In casu, a existência do contrato de empréstimo encontra-se demonstrada pela juntada de sua cópia e demais documentos que o acompanham (ID de origem n° 70361255), inclusive COMPROVANTE VÁLIDO DE TRANSFERÊNCIA DE VALORES que comprova o repasse do valor contratado de R$ 4.017,91 em 28 de agosto de 2017 para conta de titularidade da parte autora, acostados em pág. 1, ID de origem n° 67357449.

 

Ademais, verifico que a parte Apelante não é analfabeto, bem como não restou demonstrado que estava impossibilitado de assinar na data de contratação, já que o Banco réu acostou o contrato questionado com assinatura da parte autora, de maneira similar ao seu documento de identidade acostado junto ao contrato.

 

Nessa linha, este Tribunal de Justiça editou a súmula nº 26, as quais definem que: (súmula 26) nas causas que envolvem contratos bancários será invertido o ônus da prova deverá ser invertido o ônus da prova em favor do consumidor quando hipossuficiente.
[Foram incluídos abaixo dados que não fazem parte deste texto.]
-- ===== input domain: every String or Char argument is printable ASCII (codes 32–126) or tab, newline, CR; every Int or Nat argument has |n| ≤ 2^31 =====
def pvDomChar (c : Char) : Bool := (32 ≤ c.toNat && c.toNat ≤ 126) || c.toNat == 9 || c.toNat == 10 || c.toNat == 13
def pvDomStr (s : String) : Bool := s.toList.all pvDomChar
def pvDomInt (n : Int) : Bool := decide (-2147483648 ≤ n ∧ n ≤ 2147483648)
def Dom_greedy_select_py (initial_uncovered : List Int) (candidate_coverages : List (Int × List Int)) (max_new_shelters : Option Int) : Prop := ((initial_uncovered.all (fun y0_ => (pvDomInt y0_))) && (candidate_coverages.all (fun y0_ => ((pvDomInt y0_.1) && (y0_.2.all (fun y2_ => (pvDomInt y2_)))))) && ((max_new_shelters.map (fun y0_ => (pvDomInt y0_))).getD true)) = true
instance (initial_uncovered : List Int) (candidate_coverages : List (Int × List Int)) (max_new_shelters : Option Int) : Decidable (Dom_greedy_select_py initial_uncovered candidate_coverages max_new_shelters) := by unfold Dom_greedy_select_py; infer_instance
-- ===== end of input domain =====

-- B replaces A's CELF lazy-greedy (heap of cached gains with staleness rounds) by the plain greedy
-- maximum-coverage loop that rescans all candidates each round (objective: simpler); same return value.

-- ===== PORT A =====
-- heapq on tuples: heappop returns the lexicographically smallest entry; all entries in A's heap are
-- distinct (one per candidate index), so modelling the heap as a lexicographically sorted list with
-- ordered insert (push) and head removal (pop) is value-exact.
def pvEntLe (a b : Int × Int × Int) : Bool :=
  a.1 < b.1 || (a.1 == b.1 && (a.2.1 < b.2.1 || (a.2.1 == b.2.1 && a.2.2 ≤ b.2.2)))

def pvHeapPush (h : List (Int × Int × Int)) (x : Int × Int × Int) : List (Int × Int × Int) :=
  match h with
  | [] => [x]
  | y :: t => if pvEntLe x y then x :: y :: t else y :: pvHeapPush t x
-- pv_equiv track=rewrite | github.com/OhMaley/AoC | 2024/Day04/solution.py | count_cross_occurences
-- ===== SOURCE A (Python) =====
-- from typing import List
--
-- def count_cross_occurences(word: str, table: List[str]) -> int:
--     word_length = len(word)
--     if word_length % 2 == 0:
--         return 0
--
--     count: int = 0
--     height: int = len(table)
--     width: int = len(table[0])
--     middle_index = word_length // 2
--     middle_char = word[middle_index]
--
--     for i in range(middle_index, height - middle_index):
--         for j in range(middle_index, width - middle_index):
--             if middle_char == table[i][j]:
--                 row_start = max(0, i - middle_index)
--                 row_end = min(height, i + middle_index + 1)
--                 col_start = max(0, j - middle_index)
--                 col_end = min(width, j + middle_index + 1)
--                 sub_table = [
--                     "".join(row[col_start:col_end]) for row in table[row_start:row_end]
--                 ]
--                 count += 1 if is_cross_here(sub_table, word) else 0
--
--     return count
--
-- def is_cross_here(table: List[str], word: str) -> bool:
--     size: int = len(word)
--     positive_diagonal: str = "".join(table[size - i - 1][i] for i in range(size))
--     negative_diagonal: str = "".join(table[i][i] for i in range(size))
--     return (word in positive_diagonal or word[::-1] in positive_diagonal) and (
--         word in negative_diagonal or word[::-1] in negative_diagonal
--     )
-- ===== SOURCE B (Python) =====
-- from typing import List
--
-- def count_cross_occurences(word: str, table: List[str]) -> int:
--     # Scan whole diagonals as strings and slide a window, instead of testing
--     # each candidate centre cell: pass 1 records the centres of all down-right
--     # diagonal matches in a set, pass 2 counts anti-diagonal matches whose
--     # centre was recorded.
--     L = len(word)
--     if L % 2 == 0:
--         return 0
--     H = len(table)
--     W = len(table[0])
--     m = L // 2
--     targets = (word, word[::-1])
--     centers = set()
--     for c in range(-(W - 1), H):          # down-right diagonal: i - j == c
--         lo = max(0, c)
--         hi = min(H, W + c)
--         s = "".join(table[i][i - c] for i in range(lo, hi))
--         for p in range(hi - lo - L + 1):
--             if s[p:p + L] in targets:
--                 centers.add((lo + p + m, lo + p + m - c))
--     count = 0
--     for c in range(0, H + W - 1):         # anti-diagonal: i + j == c
--         lo = max(0, c - W + 1)
--         hi = min(H, c + 1)
--         s = "".join(table[i][c - i] for i in range(lo, hi))
--         for p in range(hi - lo - L + 1):
--             if s[p:p + L] in targets and (lo + p + m, c - lo - p - m) in centers:
--                 count += 1
--     return count
-- ===== Notes on version B (the rewrite author's own statement) =====
-- stated objective: alternative
-- what changed: B scans each whole diagonal of the grid once as a string and slides a length-L window over it (pass 1 records centres of down-right diagonal matches in a set, pass 2 counts anti-diagonal matches whose centre was recorded), instead of A's per-centre test that builds an LxL sub-table and substring-searches its two diagonals for every candidate cell.
-- outside the precondition, e.g. on count_cross_occurences('XYX', ['ABC', 'BBB', 'C']): A returns 0, B raises IndexError
import Mathlib
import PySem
Cito:

 

Súmula 26: Nas causas que envolvem contratos bancários, aplica-se a inversão do ônus da prova em favor do consumidor (CDC, art, 6º, VIII) desde que comprovada sua hipossuficiência em relação à instituição financeira, entretanto, não dispensa que o consumidor prove a existência de indícios mínimos do fato constitutivo de seu direito, de forma voluntária ou por determinação do juízo.

 

Com efeito, no caso dos autos, ficou claro que o Banco se desincumbiu do seu ônus probatório, comprovando os requisitos sumulados para a improcedência da demanda.

Cumpre salientar que, nas ações que versam sobre empréstimo consignado mediante descontos em benefício previdenciário, a prova da contratação e do proveito econômico do consumidor, são elementos essenciais ao deslinde dos fatos e à procedência ou improcedência da demanda.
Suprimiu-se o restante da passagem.